This code is outdated, please find a new version here: iNNvestigate
PatternNet and PatternLRP are methods that help to interpret decision of non-linear neural networks. They are in a line with the methods DeConvNet, GuidedBackprop and LRP:
and improve on them:
For more details we refer to the paper:
PatternNet and PatternLRP -- Improving the interpretability of neural networks
Pieter-Jan Kindermans, Kristof T. Schütt, Maximilian Alber, Klaus-Robert Müller, Sven Dähne
https://arxiv.org/abs/1705.05598
If you use this code please cite the following paper:
TODO: Add link to SW paper.
To install the code, please clone the repository and run the setup script:
git clone https://github.com/pikinder/nn-patterns.git
cd nn-patterns
python setup.py install
All the presented methods have in common that they try to explain the output of a specific neuron with respect to input to the neural network. Typically one explains the neuron with the largest activation in the output layer. Now given the output layer 'output_layer' of a Lasagne network, one can create an explainer by:
import nn_patterns
output_layer = create_a_lasagne_network()
pattern = load_pattern()
explainer = nn_patterns.create_explainer("patternnet", output_layer, patterns=patterns)

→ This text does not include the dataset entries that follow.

-- pv_equiv track=rewrite | github.com/prasanna00019/Crypto-Toolkit-Scratch | HMAC/SHA_3.py | rc_bit
-- ===== SOURCE A (Python) =====
-- def rc_bit(t):
--     if t % 255 == 0:
--         return 1
--
--     R = ['1', '0', '0', '0', '0', '0', '0', '0']  # '10000000'
--
--     for i in range(1, t % 255 + 1):
--         R = ['0'] + R  # Prepend 0 to make it 9 bits
--
--         # XOR operations (bitwise xor with R[8])
--         R[0] = str(int(R[0]) ^ int(R[8]))
--         R[4] = str(int(R[4]) ^ int(R[8]))
--         R[5] = str(int(R[5]) ^ int(R[8]))
--         R[6] = str(int(R[6]) ^ int(R[8]))
--
--         R = R[:8]  # Truncate to 8 bits
--
--     return int(R[0])
-- ===== SOURCE B (Python) =====
-- def rc_bit(t):
--     # rc(t) is the constant coefficient of x^(t mod 255) in GF(2)[x] modulo
--     # x^8 + x^6 + x^5 + x^4 + 1 (0x171): compute the power by square-and-multiply
--     # in GF(2^8) instead of stepping an LFSR t%255 times.
--     n = t % 255
--     if n == 0:
--         return 1
--     r, base, e = 1, 2, n          # base = x; all values fit in 8 bits
--     for _ in range(8):            # 8 bits suffice since e < 255
--         if e & 1:
--             r = _gf_mul(r, base)
--         base = _gf_mul(base, base)
--         e >>= 1
--     return r & 1
--
--
-- def _gf_mul(a, b):
--     # carry-less (GF(2)) multiplication of two 8-bit values, reduced mod 0x171
--     p = 0
--     for _ in range(8):
--         if b & 1:
--             p ^= a
--         b >>= 1
--         a <<= 1
--         if a & 0x100:
--             a ^= 0x171
--     return p
-- ===== Notes on version B (the rewrite author's own statement) =====
-- stated objective: alternative
-- what changed: Computes rc(t) as the constant coefficient of x^(t mod 255) in GF(2)[x] mod x^8+x^6+x^5+x^4+1 via square-and-multiply (8 squarings/multiplies on 8-bit integers) instead of stepping A's string-list LFSR t%255 times.
import Mathlib
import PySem

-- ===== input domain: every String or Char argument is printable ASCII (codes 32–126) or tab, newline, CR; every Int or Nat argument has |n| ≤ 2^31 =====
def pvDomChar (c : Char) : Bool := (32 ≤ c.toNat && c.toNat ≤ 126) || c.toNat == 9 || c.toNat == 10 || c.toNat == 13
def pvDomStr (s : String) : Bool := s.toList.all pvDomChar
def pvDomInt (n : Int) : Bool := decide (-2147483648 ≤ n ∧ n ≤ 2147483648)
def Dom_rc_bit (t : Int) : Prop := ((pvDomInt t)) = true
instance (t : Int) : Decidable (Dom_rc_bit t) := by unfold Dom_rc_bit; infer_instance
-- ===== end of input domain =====

-- B computes rc(t) as the constant coefficient of x^(t mod 255) in GF(2^8)
-- (modulus 0x171) by square-and-multiply instead of stepping A's LFSR t%255 times.

-- ===== PORT A =====
-- int(s) for the register entries (always "0"/"1", so ofStr? is always some; .getD 0 only totalises)
def rcBitOf (s : String) : Int := (PySem.Int.ofStr? s).getD 0

def rc_bit (t : Int) : Int :=
  if PySem.Int.mod t 255 == 0 then 1
  else
    -- R = ['1','0','0','0','0','0','0','0']
    let R0 : List String := ["1", "0", "0", "0", "0", "0", "0", "0"]
    -- for i in range(1, t % 255 + 1)
    let R := (PySem.List.pyRange 1 (PySem.Int.mod t 255 + 1) 1).foldl (fun R _ =>
      let R := "0" :: R                                   -- R = ['0'] + R  (9 entries)
      -- the four in-place updates; indices 0,4,5,6,8 are in range (length 9), getD/set are exact
      let R := R.set 0 (PySem.Int.toStr (Int.xor (rcBitOf (R.getD 0 "")) (rcBitOf (R.getD 8 ""))))
      let R := R.set 4 (PySem.Int.toStr (Int.xor (rcBitOf (R.getD 4 "")) (rcBitOf (R.getD 8 ""))))
      let R := R.set 5 (PySem.Int.toStr (Int.xor (rcBitOf (R.getD 5 "")) (rcBitOf (R.getD 8 ""))))
      let R := R.set 6 (PySem.Int.toStr (Int.xor (rcBitOf (R.getD 6 "")) (rcBitOf (R.getD 8 ""))))
      R.take 8) R0                                        -- R = R[:8]
    rcBitOf (R.getD 0 "")                                 -- int(R[0]) (list nonempty, getD exact)

-- ===== PORT B =====
-- _gf_mul(a, b): carry-less multiply of two 8-bit values, reduced mod 0x171
def pvGfMul (a b : Int) : Int :=
  ((List.range 8).foldl (fun (s : Int × Int × Int) _ =>
    let p := s.1; let a := s.2.1; let b := s.2.2
    let p := if Int.land b 1 ≠ 0 then Int.xor p a else p   -- if b & 1: p ^= a
    let b := Int.shiftRight b 1                             -- b >>= 1
    let a := Int.shiftLeft a 1                              -- a <<= 1
    let a := if Int.land a 0x100 ≠ 0 then Int.xor a 0x171 else a  -- if a & 0x100: a ^= 0x171
    (p, a, b)) (0, a, b)).1

def rc_bit_alt (t : Int) : Int :=
  let n := PySem.Int.mod t 255
  if n == 0 then 1
  else
    -- r, base, e = 1, 2, n; for _ in range(8): square-and-multiply
    let r := ((List.range 8).foldl (fun (s : Int × Int × Int) _ =>
      let r := s.1; let base := s.2.1; let e := s.2.2
      let r := if Int.land e 1 ≠ 0 then pvGfMul r base else r  -- if e & 1: r = _gf_mul(r, base)
      let base := pvGfMul base base                            -- base = _gf_mul(base, base)
      let e := Int.shiftRight e 1                              -- e >>= 1
      (r, base, e)) (1, 2, n)).1
    Int.land r 1                                               -- return r & 1

-- ===== PRECONDITION & SPEC =====
def Spec_rc_bit (t : Int) (out : Int) : Prop := out = rc_bit_alt t
instance (t : Int) (out : Int) : Decidable (Spec_rc_bit t out) := by unfold Spec_rc_bit; infer_instance

-- ===== CLAIM (what is proved, stated in full; the proofs are below) =====
def Claim_equal_rc_bit : Prop := ∀ (t : Int), Dom_rc_bit t → Spec_rc_bit t (rc_bit t)

-- ===== LEMMAS AND PROOFS =====
theorem rc_mod_mod (t : Int) :
    PySem.Int.mod (PySem.Int.mod t 255) 255 = PySem.Int.mod t 255 := by
  have h0 : (0:Int) < 255 := by norm_num
  have := PySem.Int.mod_nonneg (a := t) h0
  have := PySem.Int.mod_lt (a := t) h0
  rw [PySem.Int.mod_eq_emod_of_pos h0]
  omega

theorem rc_bit_factor (t : Int) : rc_bit t = rc_bit (PySem.Int.mod t 255) := by
  conv_rhs => rw [rc_bit, rc_mod_mod]
  rw [rc_bit]

theorem rc_bit_alt_factor (t : Int) : rc_bit_alt t = rc_bit_alt (PySem.Int.mod t 255) := by
  conv_rhs => rw [rc_bit_alt, rc_mod_mod]
  rw [rc_bit_alt]

set_option maxHeartbeats 4000000 in
set_option maxRecDepth 100000 in
theorem rc_key : ∀ m : Fin 255, rc_bit (m : Int) = rc_bit_alt (m : Int) := by decide

-- ===== VERDICT (by name: the statement is the Claim_ definition above) =====
theorem rc_bit_spec : Claim_equal_rc_bit := by
  intro t _
  show rc_bit t = rc_bit_alt t
  have h0 : (0:Int) < 255 := by norm_num
  have hnn := PySem.Int.mod_nonneg (a := t) h0
  have hlt := PySem.Int.mod_lt (a := t) h0
  set m := PySem.Int.mod t 255 with hm
  have hk : ((⟨m.toNat, by omega⟩ : Fin 255) : Int) = m := by
    simp [Int.toNat_of_nonneg hnn]
  calc rc_bit t = rc_bit m := rc_bit_factor t
    _ = rc_bit_alt m := by rw [← hk]; exact rc_key _
    _ = rc_bit_alt t := (rc_bit_alt_factor t).symm
theorem foldB_eq (s : List Char) : ∀ (acc : List String) (last : Nat),
    (match s with | [] => True | c :: _ => pyClass c = 2 ∨ pyClass c ≠ last) →
    (List.foldl altStep (acc, last) s).1 = acc ++ gSpec s := by
  fun_induction gSpec s with
  | case1 => intro acc last _; simp
  | case2 c cs hd ih =>
    intro acc last hc
    have hc0 : pyClass c = 0 := (pyClass_eq_zero_iff c).mpr hd
    have hlast : pyClass c ≠ last := by
      rcases hc with h | h
      · omega
      · exact h
    have h0 : (0 : Nat) ≠ last := by rw [← hc0]; exact hlast
    rw [List.foldl_cons, show altStep (acc, last) c = (acc ++ [String.ofList [c]], 0) by
      simp [altStep, hc0, h0]]
    rw [foldB_run PySem.Chars.isdigit 0
      (fun c' hc' => (pyClass_eq_zero_iff c').mpr hc')
      (fun c' hc' => fun hcon => by rw [(pyClass_eq_zero_iff c').mp hcon] at hc'; simp at hc')
      (by omega)]
    rw [ih _ 0 (by
      cases hdw : cs.dropWhile PySem.Chars.isdigit with
      | nil => trivial
      | cons d t =>
        have hne := dropWhile_head_false _ _ _ _ hdw
        exact Or.inr (fun hcon => by
          rw [(pyClass_eq_zero_iff d).mp hcon] at hne; simp at hne))]
    simp [String.toList_ofList]
  | case3 c cs hd ha ih =>
    intro acc last hc
    have hc1 : pyClass c = 1 := (pyClass_eq_one_iff c).mpr ha
    have hlast : pyClass c ≠ last := by
      rcases hc with h | h
      · omega
      · exact h
    have h1' : (1 : Nat) ≠ last := by rw [← hc1]; exact hlast
    rw [List.foldl_cons, show altStep (acc, last) c = (acc ++ [String.ofList [c]], 1) by
      simp [altStep, hc1, h1']]
    rw [foldB_run PySem.Chars.isalpha 1
      (fun c' hc' => (pyClass_eq_one_iff c').mpr hc')
      (fun c' hc' => fun hcon => by rw [(pyClass_eq_one_iff c').mp hcon] at hc'; simp at hc')
      (by omega)]
    rw [ih _ 1 (by
      cases hdw : cs.dropWhile PySem.Chars.isalpha with
      | nil => trivial
      | cons d t =>
        have hne := dropWhile_head_false _ _ _ _ hdw
        exact Or.inr (fun hcon => by
          rw [(pyClass_eq_one_iff d).mp hcon] at hne; simp at hne))]
    simp [String.toList_ofList]
  | case4 c cs hd ha ih =>
    intro acc last _
    have hc2 : pyClass c = 2 := by simp [pyClass, hd, ha]
    rw [List.foldl_cons, show altStep (acc, last) c = (acc ++ [String.ofList [c]], 2) by
      simp [altStep, hc2]]
    rw [ih _ 2 (by
      cases cs with
      | nil => trivial
      | cons d t => exact if h : pyClass d = 2 then Or.inl h else Or.inr h)]
    simp

-- ===== VERDICT (by name: the statement is the Claim_ definition above) =====
theorem explode_version_spec : Claim_equal_explode_version := by
  intro input_str _
  unfold Spec_explode_version explode_version explode_version_alt
  rw [explodeLoop_eq_gSpec, List.drop_zero]
  rw [foldB_eq input_str.toList [] 2 (by
    cases input_str.toList with
    | nil => trivial
    | cons c cs => exact if h : pyClass c = 2 then Or.inl h else Or.inr h)]
  simp
-- B's single-rank sort of the kept keys equals A's front-then-rest key order.
theorem pv_sorted_generic (kept K2 base reList : List String)
    (hknd : kept.Nodup) (h2nd : K2.Nodup)
    (hmem : ∀ k, k ∈ K2 ↔ k ∈ kept)
    (hsub : ∀ k ∈ K2, k ∈ base)
    (hpw : K2.Pairwise (fun a b => List.idxOf a base < List.idxOf b base)) :
    PySem.List.sorted kept
      (fun k => if reList.contains k then (((PySem.List.index? reList k).getD 0 : Nat) : Int)
        else (reList.length : Int) + (((PySem.List.index? base k).getD 0 : Nat) : Int)) false
    = PySem.List.dedup (reList.filter (fun k => K2.contains k))
        ++ K2.filter (fun k => !(PySem.List.dedup (reList.filter (fun k => K2.contains k))).contains k) := by
  set F := PySem.List.dedup (reList.filter (fun k => K2.contains k)) with hF
  have hFnd : F.Nodup := PySem.List.nodup_dedup _
  have hFsubRe : ∀ k ∈ F, k ∈ reList := by
    intro k hk
    rw [hF, PySem.List.mem_dedup] at hk
    exact (List.mem_filter.mp hk).1
  have hFsub2 : ∀ k ∈ F, k ∈ K2 := by
    intro k hk
    rw [hF, PySem.List.mem_dedup] at hk
    have h2 := (List.mem_filter.mp hk).2
    simpa [List.contains_eq_mem] using h2
  have hnotF : ∀ k ∈ K2, k ∉ F → k ∉ reList := by
    intro k hk2 hkF hkRe
    apply hkF
    rw [hF, PySem.List.mem_dedup]
    exact List.mem_filter.mpr ⟨hkRe, by simp [List.contains_eq_mem, hk2]⟩
  have hRnd : (K2.filter (fun k => !F.contains k)).Nodup := h2nd.filter _
  have hLnd : (F ++ K2.filter (fun k => !F.contains k)).Nodup := by
    rw [List.nodup_append]
    refine ⟨hFnd, hRnd, ?_⟩
    intro a haF b hbR e
    subst e
    have := (List.mem_filter.mp hbR).2
    simp [List.contains_eq_mem, haF] at this
  have hLmem : ∀ k, k ∈ F ++ K2.filter (fun k => !F.contains k) ↔ k ∈ kept := by
    intro k
    rw [List.mem_append, List.mem_filter]
    constructor
    · rintro (h | h)
      · exact (hmem k).mp (hFsub2 k h)
      · exact (hmem k).mp h.1
    · intro h
      have h2 : k ∈ K2 := (hmem k).mpr h
      by_cases hf : k ∈ F
      · exact Or.inl hf
      · exact Or.inr ⟨h2, by simp [List.contains_eq_mem, hf]⟩
  have hperm : (F ++ K2.filter (fun k => !F.contains k)).Perm kept :=
    (List.perm_ext_iff_of_nodup hLnd hknd).mpr hLmem
  refine PySem.List.sorted_eq_of_perm_of_pairwise_lt _ _ _ hperm ?_
  rw [List.pairwise_append]
  refine ⟨?_, ?_, ?_⟩
  · have hFpw : F.Pairwise (fun a b => List.idxOf a reList < List.idxOf b reList) := by
      rw [hF, pv_dedup_filter]
      exact (pv_dedup_pairwise reList).filter _
    refine hFpw.imp_of_mem ?_
    intro a b ha hb hab
    have haRe := hFsubRe a ha
    have hbRe := hFsubRe b hb
    rw [if_pos (by simp [List.contains_eq_mem, haRe]), if_pos (by simp [List.contains_eq_mem, hbRe]),
      pv_index_getD _ _ haRe, pv_index_getD _ _ hbRe]
    exact_mod_cast hab
  · refine (hpw.filter _).imp_of_mem ?_
    intro a b ha hb hab
    have ha2 := List.mem_filter.mp ha
    have hb2 := List.mem_filter.mp hb
    have haNotF : a ∉ F := by simpa [List.contains_eq_mem] using ha2.2
    have hbNotF : b ∉ F := by simpa [List.contains_eq_mem] using hb2.2
    have haRe : a ∉ reList := hnotF a ha2.1 haNotF
    have hbRe : b ∉ reList := hnotF b hb2.1 hbNotF
    rw [if_neg (by simp [List.contains_eq_mem, haRe]), if_neg (by simp [List.contains_eq_mem, hbRe]),
      pv_index_getD base a (hsub a ha2.1), pv_index_getD base b (hsub b hb2.1)]
    omega
  · intro a ha b hb
    have haRe := hFsubRe a ha
    have hb2 := List.mem_filter.mp hb
    have hbNotF : b ∉ F := by simpa [List.contains_eq_mem] using hb2.2
    have hbRe : b ∉ reList := hnotF b hb2.1 hbNotF
    rw [if_pos (by simp [List.contains_eq_mem, haRe]), if_neg (by simp [List.contains_eq_mem, hbRe]),
      pv_index_getD _ _ haRe]
    have hlt : List.idxOf a reList < reList.length := List.idxOf_lt_length_of_mem haRe
    omega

and explain the influence of the neural networks input on the output neuron by:
explanation = explainer.explain(input)
The following explanation methods are available:
- function:
- gradient: The gradient of the output neuron with respect to the input.
- signal:
- deconvnet: DeConvNet
- guided: Guided BackProp
- patternnet: PatternNet
- interaction:
- patternlrp: PatternLRP
- lrp.z: LRP
The pattern parameter is only necessary for PatternNet and PatternLRP.
The available options to select the target neuron are:
- "max_output" (default): the neuron with the largest activation.
- integer i: always the neuron at position i.
- None: take the activation of the last layer as they are. This results in a superposition of explanations.
The methods PatternNet and PatternLRP are based on so called patterns that are network and data specific and need to be computed. Given a training set X and a desired batch_size this can be done in the following way:
import nn_patterns.pattern
computer = nn_patterns.pattern.CombinedPatternComputer(output_layer)
patterns = computer.compute_patterns(X, batch_size=batch_size)
In the directory examples one can find different examples as Python scripts and as Jupyter notebooks:
- step_by_step_cifar10: explains how to compute patterns for a given neural networks and how to use them with PatternNet and PatternLRP.
- step_by_step_imagenet: explains how to apply pre-computed patterns for the VGG16 network on ImageNet.
- all_methods: shows how to use the different methods with VGG16 on ImageNet, i.e. the reproduce the explanation grid above.